Another Common Mistake – Retaining Your Own Professional Investigator
Another related issue is a Criminal Defense Investigator accepting a defendant, or the defendant’s representative (usually a spouse or parents) as a client – and not through the defendant’s attorney. There are several issues with this – this includes Rules of Professional Conduct the attorney must abide by, Rules of Evidence for all, as well as any work-product and attorney-client confidentiality protections. Under a licensing program, there may ethics and also the work-product and confidentiality protections; there may not be – and there isn’t if there is not a licensing or other consumer protection program, laws or regulations in place.

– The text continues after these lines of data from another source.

-- pv_equiv track=rewrite | github.com/maniero/SOpt | Python/String/IsUpper.py | contaMaiuscula
-- ===== SOURCE A (Python) =====
-- def contaMaiuscula(string):
--     mai = 0
--     min = 0
--     for c in string:
--         if c.isupper():
--             mai += 1
--         else:
--             min += 1
--     return mai, min
-- ===== SOURCE B (Python) =====
-- def contaMaiuscula(string):
--     # Build a character histogram in one pass, then classify the distinct
--     # characters only (one is-upper test per distinct char, not per char).
--     freq = {}
--     for c in string:
--         freq[c] = freq.get(c, 0) + 1
--     mai = 0
--     total = 0
--     for ch, n in freq.items():
--         total += n
--         if ch.isupper():
--             mai += n
--     return mai, total - mai
-- ===== Notes on version B (the rewrite author's own statement) =====
-- stated objective: alternative
-- what changed: B first builds a character-frequency dictionary and then sums the counts of the distinct keys, testing isupper once per distinct character and deriving the non-upper count by subtraction, instead of A's per-character branching two-counter loop.
import Mathlib
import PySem

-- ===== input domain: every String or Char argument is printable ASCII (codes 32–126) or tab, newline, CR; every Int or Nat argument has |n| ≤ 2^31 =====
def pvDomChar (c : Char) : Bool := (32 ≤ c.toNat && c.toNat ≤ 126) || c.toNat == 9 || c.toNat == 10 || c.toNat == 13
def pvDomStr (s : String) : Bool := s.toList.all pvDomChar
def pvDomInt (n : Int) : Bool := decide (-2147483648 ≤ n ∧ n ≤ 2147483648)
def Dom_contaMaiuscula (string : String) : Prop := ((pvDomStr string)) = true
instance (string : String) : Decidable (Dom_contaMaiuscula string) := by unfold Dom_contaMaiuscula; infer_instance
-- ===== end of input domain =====

-- B builds a character histogram first and classifies only the distinct characters,
-- deriving the non-upper count by subtraction (objective: alternative algorithm).

-- ===== PORT A =====
-- two counters updated in a branching loop over the characters
def contaMaiuscula (string : String) : Int × Int :=
  string.toList.foldl
    (fun (st : Int × Int) c => if PySem.Chars.isupper c then (st.1 + 1, st.2) else (st.1, st.2 + 1))
    (0, 0)

-- ===== PORT B =====
-- pass 1: freq[c] = freq.get(c, 0) + 1; pass 2 over freq.items(): total += n, mai += n if ch.isupper()
def contaMaiuscula_alt (string : String) : Int × Int :=
  let freq : PySem.Dict Char Int :=
    string.toList.foldl (fun d c => d.insert c (d.getD c 0 + 1)) PySem.Dict.empty
  let mt : Int × Int :=
    freq.items.foldl
      (fun (st : Int × Int) p =>
        let st' := (st.1, st.2 + p.2)
        if PySem.Chars.isupper p.1 then (st'.1 + p.2, st'.2) else st')
      (0, 0)
  (mt.1, mt.2 - mt.1)

-- ===== PRECONDITION & SPEC =====
def Spec_contaMaiuscula (string : String) (out : Int × Int) : Prop := out = contaMaiuscula_alt string
instance (string : String) (out : Int × Int) : Decidable (Spec_contaMaiuscula string out) := by unfold Spec_contaMaiuscula; infer_instance

-- ===== CLAIM (what is proved, stated in full; the proofs are below) =====
def Claim_equal_contaMaiuscula : Prop := ∀ (string : String), Dom_contaMaiuscula string → Spec_contaMaiuscula string (contaMaiuscula string)

-- ===== LEMMAS AND PROOFS =====

-- A's pair fold is (m + #upper, n + #non-upper)
theorem pv_fold_pair (l : List Char) (m n : Int) :
    l.foldl (fun (st : Int × Int) c => if PySem.Chars.isupper c then (st.1 + 1, st.2) else (st.1, st.2 + 1)) (m, n)
      = (m + l.countP PySem.Chars.isupper, n + (l.countP (fun c => ! PySem.Chars.isupper c))) := by
  induction l generalizing m n with
  | nil => simp
  | cons c t ih =>
    by_cases h : PySem.Chars.isupper c = true
    · simp only [List.foldl_cons, h, if_true, ih, List.countP_cons, Bool.not_true, Prod.mk.injEq]
      refine ⟨by push_cast; ring, rfl⟩
    · simp only [List.foldl_cons, h, ih, List.countP_cons, Bool.not_false, Prod.mk.injEq]
      refine ⟨by simp, by simp; ring⟩

-- B's items fold accumulates the upper-keyed counts and the total of all counts
theorem pv_items_fold (L : List (Char × Int)) (m n : Int) :
    L.foldl
      (fun (st : Int × Int) p =>
        let st' := (st.1, st.2 + p.2)
        if PySem.Chars.isupper p.1 then (st'.1 + p.2, st'.2) else st')
      (m, n)
      = (m + ((L.filter (fun p => PySem.Chars.isupper p.1)).map (·.2)).sum,
         n + (L.map (·.2)).sum) := by
  induction L generalizing m n with
  | nil => simp
  | cons p t ih =>
    by_cases h : PySem.Chars.isupper p.1 = true
    · simp only [List.foldl_cons, h, if_true, ih, List.filter_cons, List.map_cons, List.sum_cons,
        Prod.mk.injEq]
      exact ⟨by ring, by ring⟩
    · simp only [List.foldl_cons, h, if_false, ih, List.filter_cons, List.map_cons, List.sum_cons,
        Bool.false_eq_true, Prod.mk.injEq]
      exact ⟨trivial, by ring⟩

-- PySem's first-occurrence dedup is a permutation of Mathlib's last-occurrence dedup
theorem pv_ofList_perm_dedup (l : List Char) : (PySem.Set.ofList l).Perm l.dedup := by
  refine List.perm_of_nodup_nodup_toFinset_eq (PySem.Set.nodup_ofList l) l.nodup_dedup ?_
  ext c
  simp [PySem.Set.mem_ofList, List.mem_dedup]

-- summing counts over the filtered distinct characters is countP
theorem pv_sum_filtered (l : List Char) (p : Char → Bool) :
    ((((PySem.Set.ofList l).filter p).map (fun k => ((l.count k : Int)))).sum : Int)
      = (l.countP p : Int) := by
  have hperm := ((pv_ofList_perm_dedup l).filter p).map (fun k => ((l.count k : Int)))
  rw [hperm.sum_eq, ← List.sum_map_count_dedup_filter_eq_countP p l, Nat.cast_list_sum,
    List.map_map]
  rfl

theorem pv_spec (string : String) : contaMaiuscula string = contaMaiuscula_alt string := by
  unfold contaMaiuscula contaMaiuscula_alt
  rw [pv_fold_pair]
  simp only [PySem.Dict.foldl_insert_getD_add_one_eq_counter, PySem.Dict.items_counter,
    pv_items_fold, List.filter_map, List.map_map]
  have hupper :
      (((PySem.Set.ofList string.toList).filter ((fun p => PySem.Chars.isupper p.1) ∘ fun k => (k, (string.toList.count k : Int)))).map
        ((·.2) ∘ fun k => (k, (string.toList.count k : Int)))).sum
        = (string.toList.countP PySem.Chars.isupper : Int) := by
    simpa [Function.comp] using pv_sum_filtered string.toList PySem.Chars.isupper
  have htotal :
      (((PySem.Set.ofList string.toList)).map ((·.2) ∘ fun k => (k, (string.toList.count k : Int)))).sum
        = (string.toList.length : Int) := by
    simpa [Function.comp, List.countP_true] using pv_sum_filtered string.toList (fun _ => true)
  rw [hupper, htotal]
  have hsplit : (string.toList.countP (fun c => ! PySem.Chars.isupper c) : Int)
      = (string.toList.length : Int) - (string.toList.countP PySem.Chars.isupper : Int) := by
    have h1 := List.length_eq_countP_add_countP (l := string.toList) (p := PySem.Chars.isupper)
    have h2 : string.toList.countP (fun c => ! PySem.Chars.isupper c)
        = string.toList.countP (fun a => decide ¬ PySem.Chars.isupper a = true) :=
      List.countP_congr (by intro a _; simp)
    rw [h2]
    omega
  rw [hsplit]
  simp only [Prod.mk.injEq]
  exact ⟨trivial, by ring⟩

-- ===== VERDICT (by name: the statement is the Claim_ definition above) =====
theorem contaMaiuscula_spec : Claim_equal_contaMaiuscula := by
  intro s _
  unfold Spec_contaMaiuscula
  exact pv_spec s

As an example, a defendant and/or representative is not happy with the attorney, specifically strategy. In addition to the conduct errors above, there is also the apparent collapse of communication between attorney and client, and there is no relationship between the attorney and independent investigator – and no confidentiality. This leaves both the attorney and independent investigator in a vacuum of information vs. lack of information, possibly conflicting information, and both procedural and ethical quandaries. There is also the question of any evidence the independent investigator may develop, and how will it be introduced. With this – what if the independent investigator testifying and no confidentiality or communication with the attorney.
As much as an investigator may wish to help a defendant and their representative – it poses significant issues to the defendant, which is the only focus and purpose of the attorney and any Criminal Defense Investigator. We are often contacted in these circumstances, and our best practices is to work only through the attorney – being retained, paid, and directed for tasks and strategy. Any concerns the defendant and/or their representative may have should be through the attorney.
In full disclosure, we have conducted investigations for persons close to us in both civil and criminal. These were done following all practices and standards through their attorney exactly as any other retained case would. Do we recommend doing so? Only if you can assure not being emotionally attached, and keeping only your professionalism. Even here, these should be limited and still only by professional investigators.
Advice – the defendant must follow the advice of their attorney and investigator, and their Constitutional rights. This includes the right to remain silent… to all people, not just law enforcement. A lose tongue is not a good thing.
Remember – mistakes in criminal defense will cost only the defendant, all others walk away unscathed.
PS – Criminal defense is not the only mistake of DIY. Doing your own background, individual locates, assets & liabilities, public records searches, etc. are just a few examples of where laws and regulations dictate what can be searched, reported, and used in decision making processes. Our agency does not do surveillance, deep social media investigations, financial investigations, etc. – we go to other professional investigators.